Simplifying expressions is a crucial skill in algebra, where complex expressions are reduced to their simplest form. Let's take a closer look at the process.
When simplifying, it is important to address one part of the expression at a time. In our original exercise, \([-2+(-7)]+[-11+22]\), we encountered two separate expressions under brackets that needed to be simplified individually. This involves combining like terms.
The first part, \([-2 + (-7)]\), was simplified by recognizing that addition of a negative number is like subtraction, so \(-2 + (-7)\) became \(-9\).
For the second part, \([-11 + 22]\), the simplification involved subtracting 11 from 22, resulting in \(11\).
By simplifying each part separately, we converted the expression to \([-9 + 11]\), making it easier to process further.

Understanding negative numbers is vital, particularly in addition and subtraction. Negative numbers are those less than zero, indicated by a negative sign (-). They behave differently from positive numbers.
When adding a negative number, it's equivalent to subtracting its positive counterpart. For example, the expression \(-2 + (-7)\) simplifies to \(-2 - 7\).
Remember that when subtracting a larger negative number, you actually increase the value. That's why \(-9 + 11\) simplifies to \(2\), because 11 is larger, making the result positive.
In performing operations with negative numbers, it's essential to keep track of the signs, as they dictate the final result's sign.

The order of operations is a set of rules that dictate the sequence in which mathematical operations should be performed to ensure consistent results. The acronym "PEMDAS" can help you remember the order: Parentheses, Exponents, Multiplication, Division, Addition, and Subtraction.

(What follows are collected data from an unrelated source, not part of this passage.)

-- pv_equiv track=rewrite | github.com/MiguelMque/eafit-numerical-analysis-project | interpolML/interpolML/interpolation/interpolation.py | cut_interval
-- ===== SOURCE A (Python) =====
-- def cut_interval(interval, y_interval, min_pol):
--
--     first_interval = interval[:min_pol+1]
--     first_interval_y = y_interval[:min_pol+1]
--     second_interval = []
--     second_interval_y = []
--
--     done = False
--     for i, x in enumerate(interval[min_pol+1:]):
--         if x != first_interval[-1] + 1 and not done:
--             first_interval.append(x)
--             first_interval_y.append(y_interval[i])
--         else:
--             second_interval.append(x)
--             second_interval_y.append(y_interval[i])
--             done = True
--
--     return first_interval, second_interval, first_interval_y, second_interval_y
-- ===== SOURCE B (Python) =====
-- def cut_interval(interval, y_interval, min_pol):
--     first = interval[:min_pol+1]
--     pairs = list(zip(interval[min_pol+1:], y_interval))
--     p = 0
--     if pairs:
--         prev = first[-1]
--         for x, _ in pairs:
--             if x == prev + 1:
--                 break
--             prev = x
--             p += 1
--     kept, rest = pairs[:p], pairs[p:]
--     return (first + [x for x, _ in kept],
--             [x for x, _ in rest],
--             y_interval[:min_pol+1] + [y for _, y in kept],
--             [y for _, y in rest])
-- ===== Notes on version B (the rewrite author's own statement) =====
-- stated objective: simpler
-- what changed: Replaced A's stateful append/done-flag accumulation loop by zipping the tail with its y values once, scanning for the split index (first element equal to its predecessor + 1), and building all four outputs by partitioning that pair list; Pre_ excludes only inputs where A raises IndexError (nonempty tail with empty first slice, or tail longer than y_interval).
import Mathlib
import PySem

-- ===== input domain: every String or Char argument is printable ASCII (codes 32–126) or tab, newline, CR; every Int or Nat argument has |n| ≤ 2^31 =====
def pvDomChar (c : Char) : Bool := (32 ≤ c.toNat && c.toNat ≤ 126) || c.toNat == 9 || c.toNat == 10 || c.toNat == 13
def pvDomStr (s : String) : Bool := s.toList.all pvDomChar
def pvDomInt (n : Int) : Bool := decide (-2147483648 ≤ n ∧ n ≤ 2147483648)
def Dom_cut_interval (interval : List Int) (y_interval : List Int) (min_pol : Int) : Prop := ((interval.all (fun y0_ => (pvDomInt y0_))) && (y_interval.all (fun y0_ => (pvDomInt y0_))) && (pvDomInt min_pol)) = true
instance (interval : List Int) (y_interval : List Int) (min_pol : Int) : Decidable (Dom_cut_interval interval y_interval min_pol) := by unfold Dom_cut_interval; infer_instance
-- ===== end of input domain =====

-- B replaces A's stateful append/done-flag loop by zipping the tail with its y values once,
-- finding the split index, and partitioning the pair list (objective: simpler).

-- ===== PORT A =====
-- one loop step of A: state (first, second, first_y, second_y, done), input an enumerate pair (i, x)
def cutStepA (y_interval : List Int) (s : List Int × List Int × List Int × List Int × Bool)
    (ix : Int × Int) : List Int × List Int × List Int × List Int × Bool :=
  if ix.2 ≠ PySem.List.pyGetD s.1 (-1) 0 + 1 ∧ s.2.2.2.2 = false then
    (s.1 ++ [ix.2], s.2.1, s.2.2.1 ++ [PySem.List.pyGetD y_interval ix.1 0], s.2.2.2.1, s.2.2.2.2)
  else
    (s.1, s.2.1 ++ [ix.2], s.2.2.1, s.2.2.2.1 ++ [PySem.List.pyGetD y_interval ix.1 0], true)

def cut_interval (interval : List Int) (y_interval : List Int) (min_pol : Int) : List Int × List Int × List Int × List Int :=
  let first := PySem.List.slice interval none (some (min_pol + 1))
  let first_y := PySem.List.slice y_interval none (some (min_pol + 1))
  let st := (PySem.List.enumerate (PySem.List.slice interval (some (min_pol + 1)) none) 0).foldl
    (cutStepA y_interval) (first, [], first_y, [], false)
  (st.1, st.2.1, st.2.2.1, st.2.2.2.1)

-- ===== PORT B =====
-- Source B's loop: index of the first pair whose x equals its predecessor's x + 1 (list length if none)
def findSplitB (prev : Int) : List (Int × Int) → Nat
  | [] => 0
  | (x, _) :: ps => if x = prev + 1 then 0 else findSplitB x ps + 1

def cut_interval_alt (interval : List Int) (y_interval : List Int) (min_pol : Int) : List Int × List Int × List Int × List Int :=
  let first := PySem.List.slice interval none (some (min_pol + 1))
  let pairs := (PySem.List.slice interval (some (min_pol + 1)) none).zip y_interval
  let p : Nat :=
    match pairs with
    | [] => 0
    | _ :: _ => findSplitB (PySem.List.pyGetD first (-1) 0) pairs
  let kept := PySem.List.slice pairs none (some (p : Int))
  let rest := PySem.List.slice pairs (some (p : Int)) none
  (first ++ kept.map Prod.fst, rest.map Prod.fst,
   PySem.List.slice y_interval none (some (min_pol + 1)) ++ kept.map Prod.snd,
   rest.map Prod.snd)

-- ===== PRECONDITION & SPEC =====
-- Pre_ excludes exactly the inputs where A raises IndexError: a nonempty tail with an empty
-- first slice (first_interval[-1] fails), or a tail longer than y_interval (y_interval[i] fails).
def Pre_cut_interval (interval : List Int) (y_interval : List Int) (min_pol : Int) : Prop :=
  PySem.List.slice interval (some (min_pol + 1)) none = [] ∨
    (PySem.List.slice interval none (some (min_pol + 1)) ≠ [] ∧
     (PySem.List.slice interval (some (min_pol + 1)) none).length ≤ y_interval.length)
instance (interval : List Int) (y_interval : List Int) (min_pol : Int) : Decidable (Pre_cut_interval interval y_interval min_pol) := by unfold Pre_cut_interval; infer_instance

def pvWitness_cut_interval : List Int × List Int × Int := ([1, 2, 5, 6, 7], [10, 20, 30, 40, 50], 1)

def Spec_cut_interval (interval : List Int) (y_interval : List Int) (min_pol : Int) (out : List Int × List Int × List Int × List Int) : Prop := out = cut_interval_alt interval y_interval min_pol
instance (interval : List Int) (y_interval : List Int) (min_pol : Int) (out : List Int × List Int × List Int × List Int) : Decidable (Spec_cut_interval interval y_interval min_pol out) := by unfold Spec_cut_interval; infer_instance

-- ===== CLAIM (what is proved, stated in full; the proofs are below) =====
def Claim_equal_cut_interval : Prop := ∀ (interval : List Int) (y_interval : List Int) (min_pol : Int), Dom_cut_interval interval y_interval min_pol → Pre_cut_interval interval y_interval min_pol → Spec_cut_interval interval y_interval min_pol (cut_interval interval y_interval min_pol)

-- ===== LEMMAS AND PROOFS =====

-- abstract split index used to characterise both loops
def findSplit (prev : Int) : List Int → Nat
  | [] => 0
  | t :: ts => if t = prev + 1 then 0 else findSplit t ts + 1

lemma findSplit_le (prev : Int) (ts : List Int) : findSplit prev ts ≤ ts.length := by
  induction ts generalizing prev with
  | nil => simp [findSplit]
  | cons t ts ih =>
    simp only [findSplit]
    split
    · simp
    · simpa using Nat.succ_le_succ (ih t)

-- B's loop depends only on the x components of the pairs
lemma findSplitB_eq (prev : Int) (ps : List (Int × Int)) :
    findSplitB prev ps = findSplit prev (ps.map Prod.fst) := by
  induction ps generalizing prev with
  | nil => simp [findSplitB, findSplit]
  | cons p ps ih =>
    obtain ⟨x, y⟩ := p
    simp only [findSplitB, findSplit, List.map_cons, ih]

-- once done = true, every remaining element goes to second / second_y
lemma foldl_done (y ts : List Int) : ∀ (i0 : Int) (f s fy sy : List Int),
    (PySem.List.enumerate ts i0).foldl (cutStepA y) (f, s, fy, sy, true) =
      (f, s ++ ts, fy,
       sy ++ (PySem.List.enumerate ts i0).map (fun ix => PySem.List.pyGetD y ix.1 0), true) := by
  induction ts with
  | nil => simp [PySem.List.enumerate_nil]
  | cons t ts ih =>
    intro i0 f s fy sy
    rw [PySem.List.enumerate_cons]
    simp only [List.foldl_cons, cutStepA, List.map_cons]
    rw [if_neg (by simp)]
    rw [ih]
    simp

-- the loop before the split: characterised by findSplit
lemma foldl_main (y : List Int) (ts : List Int) : ∀ (i0 : Int) (f fy : List Int), f ≠ [] →
    (PySem.List.enumerate ts i0).foldl (cutStepA y) (f, [], fy, [], false) =
      (f ++ ts.take (findSplit (PySem.List.pyGetD f (-1) 0) ts),
       ts.drop (findSplit (PySem.List.pyGetD f (-1) 0) ts),
       fy ++ ((PySem.List.enumerate ts i0).map (fun ix => PySem.List.pyGetD y ix.1 0)).take
               (findSplit (PySem.List.pyGetD f (-1) 0) ts),
       ((PySem.List.enumerate ts i0).map (fun ix => PySem.List.pyGetD y ix.1 0)).drop
               (findSplit (PySem.List.pyGetD f (-1) 0) ts),
       decide (findSplit (PySem.List.pyGetD f (-1) 0) ts < ts.length)) := by
  induction ts with
  | nil => simp [PySem.List.enumerate_nil, findSplit]
  | cons t ts ih =>
    intro i0 f fy hf
    rw [PySem.List.enumerate_cons]
    simp only [List.foldl_cons, List.map_cons]
    by_cases ht : t = PySem.List.pyGetD f (-1) 0 + 1
    · simp only [cutStepA]
      rw [if_neg (by simp [ht])]
      simp only [foldl_done]
      simp [findSplit, ht]
    · simp only [cutStepA]
      rw [if_pos (by simp [ht])]
      simp only [ih (i0 + 1) (f ++ [t]) (fy ++ [PySem.List.pyGetD y i0 0]) (by simp),
        PySem.List.pyGetD_neg_one_append_singleton]
      simp only [findSplit, if_neg ht]
      simp [List.append_assoc]

-- the snd components of a zip are an initial segment of the second list
lemma map_snd_zip_take (l y : List Int) : (l.zip y).map Prod.snd = y.take l.length := by
  induction l generalizing y with
  | nil => simp
  | cons a l ih =>
    cases y with
    | nil => simp
    | cons b y => simp [ih]

-- the enumerate-indexed y values are an initial segment of y (when the loop stays in range)
lemma enum_vals (y : List Int) : ∀ (ts : List Int) (k : Nat), k + ts.length ≤ y.length →
    (PySem.List.enumerate ts (k : Int)).map (fun ix => PySem.List.pyGetD y ix.1 0) =
      (y.drop k).take ts.length := by
  intro ts
  induction ts with
  | nil => simp [PySem.List.enumerate_nil]
  | cons t ts ih =>
    intro k hk
    rw [PySem.List.enumerate_cons]
    simp only [List.map_cons]
    have hk' : k < y.length := by simp at hk; omega
    have h1 : PySem.List.pyGetD y (k : Int) 0 = y[k] := by
      rw [PySem.List.pyGetD_natCast]
      exact List.getD_eq_getElem y 0 hk'
    have h2 : ((k : Int) + 1) = ((k + 1 : Nat) : Int) := by push_cast; ring
    have h3 : List.drop k y = y[k] :: List.drop (k + 1) y := List.drop_eq_getElem_cons hk'
    rw [h1, h2, ih (k + 1) (by simp at hk ⊢; omega), List.length_cons, h3, List.take_succ_cons]

-- ===== VERDICT (by name: the statement is the Claim_ definition above) =====
theorem cut_interval_spec : Claim_equal_cut_interval := by
  intro interval y min_pol _ hpre
  unfold Spec_cut_interval cut_interval cut_interval_alt
  unfold Pre_cut_interval at hpre
  simp only []
  generalize hF : PySem.List.slice interval none (some (min_pol + 1)) = first at *
  generalize hT : PySem.List.slice interval (some (min_pol + 1)) none = tail at *
  cases tail with
  | nil => simp [PySem.List.enumerate_nil, PySem.List.slice]
  | cons t ts =>
    rcases hpre with hemp | ⟨hf, hlen⟩
    · exact absurd hemp (by simp)
    -- the zip of the tail with y is full: its fst's are the tail, its snd's an initial segment of y
    have hzlen : ((t :: ts).zip y).length = (t :: ts).length := by
      rw [List.length_zip]; omega
    have hfst : ((t :: ts).zip y).map Prod.fst = t :: ts := List.map_fst_zip hlen
    have hsnd : ((t :: ts).zip y).map Prod.snd = y.take (t :: ts).length :=
      map_snd_zip_take (t :: ts) y
    have hpB : findSplitB (PySem.List.pyGetD first (-1) 0) ((t :: ts).zip y) =
        findSplit (PySem.List.pyGetD first (-1) 0) (t :: ts) := by
      rw [findSplitB_eq, hfst]
    have hpL : findSplit (PySem.List.pyGetD first (-1) 0) (t :: ts) ≤ (t :: ts).length :=
      findSplit_le _ _
    have hvals : (PySem.List.enumerate (t :: ts) (0 : Int)).map
        (fun ix => PySem.List.pyGetD y ix.1 0) = y.take (t :: ts).length := by
      simpa using enum_vals y (t :: ts) 0 (by omega)
    have hmain := foldl_main y (t :: ts) 0 first (PySem.List.slice y none (some (min_pol + 1))) hf
    rw [hvals] at hmain
    simp only [hmain]
    cases hz : (t :: ts).zip y with
    | nil => rw [hz] at hzlen; simp at hzlen
    | cons q qs =>
      rw [hz] at hpB hfst hsnd
      simp only [hpB]
      
      rw [PySem.List.slice_to_natCast, PySem.List.slice_from_natCast]
      refine Prod.ext ?_ (Prod.ext ?_ (Prod.ext ?_ ?_)) <;> simp only []
      · rw [List.map_take, hfst]
      · rw [List.map_drop, hfst]
      · rw [List.map_take, hsnd, List.take_take, Nat.min_eq_left hpL]
      · rw [List.map_drop, hsnd]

In expressions like our example, \([-2+(-7)]+[-11+22]\), parentheses are handled first, simplifying what's inside each bracket before combining the results.
Each bracket operates independently, following the same rules of arithmetic clarity. This method prevents confusion and errors, ensuring that each expression is correctly simplified.
By simplifying expressions within parentheses first, and considering the entire order, we identify the final result correctly as \(2\).
Following the correct order of operations is crucial, or different and incorrect results may arise.